B站评论爬虫实战:从数据获取到情感分析 - 实践
一、B站评论数据结构解析
1.1 API接口分析
B站评论采用RESTful API设计,主要接口:
https://api.bilibili.com/x/v2/reply?type=1&oid={视频aid}&pn={页码}
核心参数说明:
type: 评论区类型(1=视频,11=专栏,17=动态)oid: 对象ID(视频为aid,动态为dynamic_id)pn: 页码(从1开始)ps: 每页数量(默认20,最大49)sort: 排序方式(0=时间,2=热度)
1.2 响应数据结构
{
"code": 0,
"data": {
"page": {
"num": 1,
"size": 20,
"count": 2500,
"acount": 2500
},
"replies": [
{
"rpid": 123456789, // 评论ID
"oid": 987654321, // 视频aid
"type": 1,
"mid": 111222333, // 用户ID
"root": 0, // 根评论ID(0表示是一级评论)
"parent": 0, // 父评论ID
"dialog": 0, // 对话ID
"count": 15, // 回复数
"rcount": 15, // 实际回复数
"like": 520, // 点赞数
"ctime": 1634567890, // 发布时间戳
"content": {
"message": "评论内容",
"emote": { // 表情数据
"[doge]": {
"id": 26,
"url": "https://..."
}
}
},
"member": {
"uname": "用户名",
"avatar": "头像URL",
"level_info": {
"current_level": 6 // 用户等级
},
"vip": {
"vipStatus": 1,
"vipType": 2
}
},
"replies": [...] // 二级评论(最多显示3条)
}
]
}
}
1.3 二级评论获取
二级评论需要单独请求:
https://api.bilibili.com/x/v2/reply/reply?type=1&oid={视频aid}&root={根评论rpid}&pn={页码}
二、技术难点与解决方案
2.1 反爬虫机制
难点1:Wbi签名验证
B站从2023年开始对部分接口启用Wbi签名机制,需要:
- 获取img_key和sub_key(从用户信息接口)
- 按规则打乱密钥
- 计算参数的MD5签名
import hashlib
import urllib.parse
from functools import reduce
def get_wbi_keys():
"""获取最新的img_key和sub_key"""
headers = {'User-Agent': 'Mozilla/5.0 ...'}
url = 'https://api.bilibili.com/x/web-interface/nav'
resp = requests.get(url, headers=headers).json()

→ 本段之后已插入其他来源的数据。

-- pv_equiv track=rewrite | github.com/grrlkk/UKTA_v2 | backend/apps/cohesion/adjacent_overlap.py | adjacent_two_sentence_overlap_adverb_lemmas_normed
-- ===== SOURCE A (Python) =====
-- def is_adverb_lemma(pos_tag):
--     return "MAG" in pos_tag or "MAJ" in pos_tag
--
-- def adjacent_two_sentence_overlap_adverb_lemmas_normed(now, target1, target2):
--     lemma = set(item[1] for item in now if is_adverb_lemma(item[1]))
--     return (
--         1
--         if any(item[1] in lemma for item in target1)
--         and any(item[1] in lemma for item in target2)
--         else 0
--     )
-- ===== SOURCE B (Python) =====
-- def is_adverb_lemma(pos_tag):
--     return "MAG" in pos_tag or "MAJ" in pos_tag
--
-- def adjacent_two_sentence_overlap_adverb_lemmas_normed(now, target1, target2):
--     t1 = {item[1] for item in target1}
--     t2 = {item[1] for item in target2}
--     hit1 = False
--     hit2 = False
--     for item in now:
--         lem = item[1]
--         if is_adverb_lemma(lem):
--             hit1 = hit1 or lem in t1
--             hit2 = hit2 or lem in t2
--             if hit1 and hit2:
--                 return 1
--     return 0
-- ===== Notes on version B (the rewrite author's own statement) =====
-- stated objective: alternative
-- what changed: Reverses the scan direction: instead of building the adverb-lemma set of `now` and scanning each target for a member, B precomputes the two target lemma sets and makes a single early-exiting pass over `now` with two hit flags, returning 1 as soon as some adverb lemma of `now` has been seen in each target.
import Mathlib
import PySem

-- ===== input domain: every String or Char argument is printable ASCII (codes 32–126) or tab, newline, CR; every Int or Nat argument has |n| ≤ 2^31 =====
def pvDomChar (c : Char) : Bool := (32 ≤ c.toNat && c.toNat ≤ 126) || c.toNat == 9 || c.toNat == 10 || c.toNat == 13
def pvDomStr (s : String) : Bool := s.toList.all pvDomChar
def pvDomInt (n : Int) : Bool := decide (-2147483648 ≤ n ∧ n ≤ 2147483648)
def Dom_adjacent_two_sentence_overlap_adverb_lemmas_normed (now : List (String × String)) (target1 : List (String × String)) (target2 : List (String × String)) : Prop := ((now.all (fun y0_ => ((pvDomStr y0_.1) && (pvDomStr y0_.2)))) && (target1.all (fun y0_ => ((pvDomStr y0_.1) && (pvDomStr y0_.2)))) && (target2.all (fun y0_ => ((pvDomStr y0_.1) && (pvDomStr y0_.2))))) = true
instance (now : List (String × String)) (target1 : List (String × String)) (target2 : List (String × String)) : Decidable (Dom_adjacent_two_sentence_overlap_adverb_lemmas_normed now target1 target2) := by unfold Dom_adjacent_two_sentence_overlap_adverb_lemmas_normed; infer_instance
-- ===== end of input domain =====

-- B reverses the scan direction: it precomputes the two target lemma sets and makes one early-exiting pass over `now` with two hit flags, instead of building the adverb-lemma set of `now` and scanning both targets (alternative; same cost).

-- ===== PORT A =====
def is_adverb_lemma (pos_tag : String) : Bool :=
  PySem.Str.isIn "MAG" pos_tag || PySem.Str.isIn "MAJ" pos_tag

def adjacent_two_sentence_overlap_adverb_lemmas_normed (now : List (String × String)) (target1 : List (String × String)) (target2 : List (String × String)) : Int :=
  let lem : PySem.Set String :=
    PySem.Set.ofList ((now.filter (fun item => is_adverb_lemma item.2)).map (fun item => item.2))
  if (target1.any (fun item => PySem.Set.contains lem item.2))
      && (target2.any (fun item => PySem.Set.contains lem item.2)) then 1 else 0

-- ===== PORT B =====
-- the for-loop over `now` with flags hit1/hit2 and the early `return 1`
def pvAltLoop (t1 t2 : PySem.Set String) : List (String × String) → Bool → Bool → Int
  | [], _, _ => 0
  | item :: rest, hit1, hit2 =>
    if is_adverb_lemma item.2 then
      let hit1' := hit1 || PySem.Set.contains t1 item.2
      let hit2' := hit2 || PySem.Set.contains t2 item.2
      if hit1' && hit2' then 1 else pvAltLoop t1 t2 rest hit1' hit2'
    else pvAltLoop t1 t2 rest hit1 hit2

def adjacent_two_sentence_overlap_adverb_lemmas_normed_alt (now : List (String × String)) (target1 : List (String × String)) (target2 : List (String × String)) : Int :=
  let t1 : PySem.Set String := PySem.Set.ofList (target1.map (fun item => item.2))
  let t2 : PySem.Set String := PySem.Set.ofList (target2.map (fun item => item.2))
  pvAltLoop t1 t2 now false false

-- ===== PRECONDITION & SPEC =====
def Spec_adjacent_two_sentence_overlap_adverb_lemmas_normed (now : List (String × String)) (target1 : List (String × String)) (target2 : List (String × String)) (out : Int) : Prop := out = adjacent_two_sentence_overlap_adverb_lemmas_normed_alt now target1 target2
instance (now : List (String × String)) (target1 : List (String × String)) (target2 : List (String × String)) (out : Int) : Decidable (Spec_adjacent_two_sentence_overlap_adverb_lemmas_normed now target1 target2 out) := by unfold Spec_adjacent_two_sentence_overlap_adverb_lemmas_normed; infer_instance

-- ===== CLAIM =====
def Claim_equal_adjacent_two_sentence_overlap_adverb_lemmas_normed : Prop := ∀ (now : List (String × String)) (target1 : List (String × String)) (target2 : List (String × String)), Dom_adjacent_two_sentence_overlap_adverb_lemmas_normed now target1 target2 → Spec_adjacent_two_sentence_overlap_adverb_lemmas_normed now target1 target2 (adjacent_two_sentence_overlap_adverb_lemmas_normed now target1 target2)

-- ===== LEMMAS AND PROOFS =====

-- Characterisation of B's loop: it returns 1 iff each flag is (or becomes) set by some adverb item of `now` whose lemma is in the corresponding target set.
lemma pvAltLoop_eq (t1 t2 : PySem.Set String) (now : List (String × String)) (h1 h2 : Bool)
    (hne : (h1 && h2) = false) :
    pvAltLoop t1 t2 now h1 h2 =
      if (h1 || now.any (fun it => is_adverb_lemma it.2 && PySem.Set.contains t1 it.2))
          && (h2 || now.any (fun it => is_adverb_lemma it.2 && PySem.Set.contains t2 it.2)) then 1 else 0 := by
  induction now generalizing h1 h2 with
  | nil => simp [pvAltLoop] at hne ⊢; tauto
  | cons item rest ih =>
    simp only [pvAltLoop, List.any_cons]
    by_cases ha : is_adverb_lemma item.2
    · simp only [ha, if_true, Bool.true_and]
      by_cases hb : ((h1 || PySem.Set.contains t1 item.2) && (h2 || PySem.Set.contains t2 item.2)) = true
      · simp only [hb, if_true]
        rcases Bool.and_eq_true .. |>.mp hb with ⟨hb1, hb2⟩
        have : ∀ (h : Bool) (c : Bool) (r : Bool), (h || c) = true → (h || (c || r)) = true := by
          intro h c r hh; rcases Bool.or_eq_true _ _ |>.mp hh with h' | h' <;> simp [h']
        rw [if_pos]
        simp only [Bool.and_eq_true]
        exact ⟨this _ _ _ hb1, this _ _ _ hb2⟩
      · simp only [hb, Bool.false_eq_true, if_false]
        rw [ih _ _ (Bool.not_eq_true _ |>.mp hb)]
        congr 1
        simp only [Bool.or_assoc]
    · simp only [ha, Bool.false_eq_true, if_false, Bool.false_and, Bool.false_or]
      exact ih h1 h2 hne

-- A's scan of a target agrees with "some adverb item of now has its lemma in the target's lemma set".
lemma scan_swap (now target : List (String × String)) :
    (target.any (fun item =>
        PySem.Set.contains
          (PySem.Set.ofList ((now.filter (fun it => is_adverb_lemma it.2)).map (fun it => it.2))) item.2))
      = now.any (fun it => is_adverb_lemma it.2 &&
          PySem.Set.contains (PySem.Set.ofList (target.map (fun item => item.2))) it.2) := by
  rw [Bool.eq_iff_iff]
  simp only [List.any_eq_true, PySem.Set.contains_iff, PySem.Set.mem_ofList, List.mem_map,
    List.mem_filter, Bool.and_eq_true]
  constructor
  · rintro ⟨t, ht, it, ⟨hit, hadv⟩, heq⟩
    exact ⟨it, hit, hadv, t, ht, heq.symm⟩
  · rintro ⟨it, hit, hadv, t, ht, heq⟩
    exact ⟨t, ht, it, ⟨hit, hadv⟩, heq.symm⟩

-- ===== VERDICT =====
theorem adjacent_two_sentence_overlap_adverb_lemmas_normed_spec : Claim_equal_adjacent_two_sentence_overlap_adverb_lemmas_normed := by
  intro now target1 target2 _
  unfold Spec_adjacent_two_sentence_overlap_adverb_lemmas_normed
  unfold adjacent_two_sentence_overlap_adverb_lemmas_normed adjacent_two_sentence_overlap_adverb_lemmas_normed_alt
  rw [pvAltLoop_eq _ _ now false false rfl]
  simp only [Bool.false_or, scan_swap]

img_url = resp['data']['wbi_img']['img_url']
sub_url = resp['data']['wbi_img']['sub_url']
img_key = img_url.split('/')[-1].split('.')[0]

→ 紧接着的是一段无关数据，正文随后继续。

-- pv_equiv track=rewrite | github.com/Harsh-eth/memeos | backend/services/generation_pipeline.py | emphasize_words
-- ===== SOURCE A (Python) =====
-- def emphasize_words(text: str) -> str:
--     words = text.split()
--
--     if len(words) <= 3:
--         return text.upper()
--
--     # emphasize last impactful words
--     for i in range(len(words) - 1, -1, -1):
--         if len(words[i]) > 4:
--             words[i] = words[i].upper()
--             break
--
--     return " ".join(words)
-- ===== SOURCE B (Python) =====
-- def emphasize_words(text: str) -> str:
--     words = text.split()
--
--     if len(words) <= 3:
--         return text.upper()
--
--     # single forward pass: remember the last impactful word's index
--     last = -1
--     for i, w in enumerate(words):
--         if len(w) > 4:
--             last = i
--     if last >= 0:
--         words[last] = words[last].upper()
--
--     return " ".join(words)
-- ===== Notes on version B (the rewrite author's own statement) =====
-- stated objective: alternative
-- what changed: Replaces A's backward index loop with early break by a single forward enumerate pass that accumulates the last index of a word longer than 4 chars, then does one conditional update.
import Mathlib
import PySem

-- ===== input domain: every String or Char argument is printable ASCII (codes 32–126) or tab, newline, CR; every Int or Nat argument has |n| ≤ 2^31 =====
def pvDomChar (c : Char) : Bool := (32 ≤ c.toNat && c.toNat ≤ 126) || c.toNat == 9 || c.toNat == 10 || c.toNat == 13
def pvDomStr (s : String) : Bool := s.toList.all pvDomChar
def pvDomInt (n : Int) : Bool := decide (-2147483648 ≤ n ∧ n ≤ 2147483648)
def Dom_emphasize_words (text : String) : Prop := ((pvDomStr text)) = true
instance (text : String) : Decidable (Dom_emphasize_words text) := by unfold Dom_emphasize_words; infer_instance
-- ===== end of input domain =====

-- B replaces A's backward early-break scan by one forward pass that remembers the last
-- index of a word longer than 4 characters; alternative decomposition, same cost.

-- ===== PORT A =====
-- A's `for i in range(len(words)-1,-1,-1)` with break: scan indices n-1 … 0, stop at the
-- first word of length > 4, uppercase it in place.
def emphAScan (words : List String) : Nat → List String
  | 0 => words
  | n + 1 =>
    let w := words.getD n ""
    if 4 < PySem.Str.len w then words.set n (PySem.Str.upper w)
    else emphAScan words n

def emphasize_words (text : String) : String :=
  let words := PySem.Str.split₀ text
  if words.length ≤ 3 then PySem.Str.upper text
  else PySem.Str.join " " (emphAScan words words.length)

-- ===== PORT B =====
-- B's forward pass: `for i, w in enumerate(words): if len(w) > 4: last = i`
def emphBLast (words : List String) : Int :=
  (PySem.List.enumerate words 0).foldl
    (fun last p => if 4 < PySem.Str.len p.2 then p.1 else last) (-1)

def emphasize_words_alt (text : String) : String :=
  let words := PySem.Str.split₀ text
  if words.length ≤ 3 then PySem.Str.upper text
  else
    let last := emphBLast words
    let words' :=
      if 0 ≤ last then
        words.set last.toNat (PySem.Str.upper (words.getD last.toNat ""))
      else words
    PySem.Str.join " " words'

-- ===== PRECONDITION & SPEC =====
def Spec_emphasize_words (text : String) (out : String) : Prop := out = emphasize_words_alt text
instance (text : String) (out : String) : Decidable (Spec_emphasize_words text out) := by unfold Spec_emphasize_words; infer_instance

-- ===== CLAIM (what is proved, stated in full; the proofs are below) =====
def Claim_equal_emphasize_words : Prop := ∀ (text : String), Dom_emphasize_words text → Spec_emphasize_words text (emphasize_words text)

-- ===== LEMMAS AND PROOFS =====

-- the forward fold with general start/acc
def bfold (ws : List String) (s a : Int) : Int :=
  (PySem.List.enumerate ws s).foldl
    (fun last p => if 4 < PySem.Str.len p.2 then p.1 else last) a

theorem emphBLast_eq (ws : List String) : emphBLast ws = bfold ws 0 (-1) := rfl

theorem bfold_append_singleton (ws : List String) (w : String) (s a : Int) :
    bfold (ws ++ [w]) s a =
      if 4 < PySem.Str.len w then s + ws.length else bfold ws s a := by
  simp [bfold, PySem.List.enumerate_append, List.foldl_append, PySem.List.enumerate_cons,
    PySem.List.enumerate_nil]

theorem bfold_bound (ws : List String) (s a : Int) :
    bfold ws s a = a ∨ (s ≤ bfold ws s a ∧ bfold ws s a < s + ws.length) := by
  induction ws generalizing s a with
  | nil => simp [bfold, PySem.List.enumerate_nil]
  | cons w ws ih =>
    have h : bfold (w :: ws) s a
        = bfold ws (s + 1) (if 4 < PySem.Str.len w then s else a) := by
      simp [bfold, PySem.List.enumerate_cons]
    rw [h]
    rcases ih (s + 1) (if 4 < PySem.Str.len w then s else a) with h2 | h2
    · rw [h2]; split_ifs with hw
      · right; constructor <;> simp
      · left; rfl
    · right; simp only [List.length_cons]; push_cast; omega

theorem emphAScan_append (ws : List String) (w : String) (n : Nat) (hn : n ≤ ws.length) :
    emphAScan (ws ++ [w]) n = emphAScan ws n ++ [w] := by
  induction n with
  | zero => simp [emphAScan]
  | succ n ih =>
    have hlt : n < ws.length := hn
    have hget : (ws ++ [w]).getD n "" = ws.getD n "" := by
      simp [List.getD, List.getElem?_append_left hlt]
    simp only [emphAScan, hget]
    split_ifs with hw
    · rw [List.set_append_left _ _ hlt]
    · exact ih (le_of_lt hlt)

theorem main_lemma (ws : List String) :
    emphAScan ws ws.length =
      (if 0 ≤ emphBLast ws then
        ws.set (emphBLast ws).toNat (PySem.Str.upper (ws.getD (emphBLast ws).toNat ""))
      else ws) := by
  induction ws using List.reverseRecOn with
  | nil => simp [emphAScan, emphBLast, PySem.List.enumerate_nil]
  | append_singleton ws w ih =>
    have hB : emphBLast (ws ++ [w])
        = if 4 < PySem.Str.len w then (ws.length : Int) else emphBLast ws := by
      rw [emphBLast_eq, bfold_append_singleton, ← emphBLast_eq]; simp
    have hgetw : (ws ++ [w]).getD ws.length "" = w := by
      simp [List.getD]
    have hlen : (ws ++ [w]).length = ws.length + 1 := by simp
    rw [hlen]
    simp only [emphAScan, hgetw]
    by_cases hw : 4 < PySem.Str.len w
    · simp only [hw, if_pos, hB]
      have : (0:Int) ≤ (ws.length : Int) := by positivity
      rw [if_pos this]
      simp
    · simp only [hw, if_false, hB]
      rw [emphAScan_append ws w ws.length le_rfl, ih]
      rcases bfold_bound ws 0 (-1) with h | h
      · rw [← emphBLast_eq] at h
        rw [h]; norm_num
      · rw [← emphBLast_eq] at h
        obtain ⟨h0, hlt⟩ := h
        rw [if_pos h0, if_pos h0]
        have hn : (emphBLast ws).toNat < ws.length := by omega
        have hget : (ws ++ [w]).getD (emphBLast ws).toNat "" = ws.getD (emphBLast ws).toNat "" := by
          simp [List.getD, List.getElem?_append_left hn]
        rw [hget, List.set_append_left _ _ hn]

-- ===== VERDICT (by name: the statement is the Claim_ definition above) =====
theorem emphasize_words_spec : Claim_equal_emphasize_words := by
  intro text _
  unfold Spec_emphasize_words emphasize_words emphasize_words_alt
  by_cases h : (PySem.Str.split₀ text).length ≤ 3
  · simp [h]
  · simp only [h, if_false]
    rw [main_lemma]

sub_key = sub_url.split('/')[-1].split('.')[0]
return img_key, sub_key
def gen_wbi_sign(params, img_key, sub_key):
"""生成Wbi签名"""
mixin_key_enc_tab = [
46, 47, 18, 2, 53, 8, 23, 32, 15, 50, 10, 31, 58, 3, 45, 35, 27, 43, 5, 49,
33, 9, 42, 19, 29, 28, 14, 39, 12, 38, 41, 13, 37, 48, 7, 16, 24, 55, 40,
61, 26, 17, 0, 1, 60, 51, 30, 4, 22, 25, 54, 21, 56, 59, 6, 63, 57, 62, 11,
36, 20, 34, 44, 52
]
orig = img_key + sub_key
mixin_key = reduce(lambda s, i: s + orig[i], mixin_key_enc_tab, '')[:32]
# 按key排序并拼接
params['wts'] = int(time.time())
sorted_params = sorted(params.items())
query = urllib.parse.urlencode(sorted_params)
sign = hashlib.md5((query + mixin_key).encode()).hexdigest()
return query + '&w_rid=' + sign
难点2:Cookie与User-Agent校验
必需的请求头配置:
headers = {
'User-Agent': 'Mozilla/5.0 (Windows NT 10.0; Win64; x64) AppleWebKit/537.36',
'Referer': 'https://www.bilibili.com',
'Origin': 'https://www.bilibili.com',
'Cookie': 'buvid3=...; SESSDATA=...' # 登录后获取
}
2.2 频率限制与并发控制
问题: 短时间大量请求会触发429错误或IP封禁
解决方案:
import asyncio
import aiohttp
from asyncio import Semaphore
class BilibiliCrawler:
def __init__(self, max_concurrent=5, delay=1.0):
self.semaphore = Semaphore(max_concurrent)
self.delay = delay
async def fetch_with_limit(self, session, url):
async with self.semaphore:
await asyncio.sleep(self.delay)
async with session.get(url, headers=headers) as resp:
return await resp.json()
async def crawl_comments(self, oid, max_pages=10):
async with aiohttp.ClientSession() as session:
tasks = []
for pn in range(1, max_pages + 1):
url = f'https://api.bilibili.com/x/v2/reply?type=1&oid={oid}&pn={pn}'
tasks.append(self.fetch_with_limit(session, url))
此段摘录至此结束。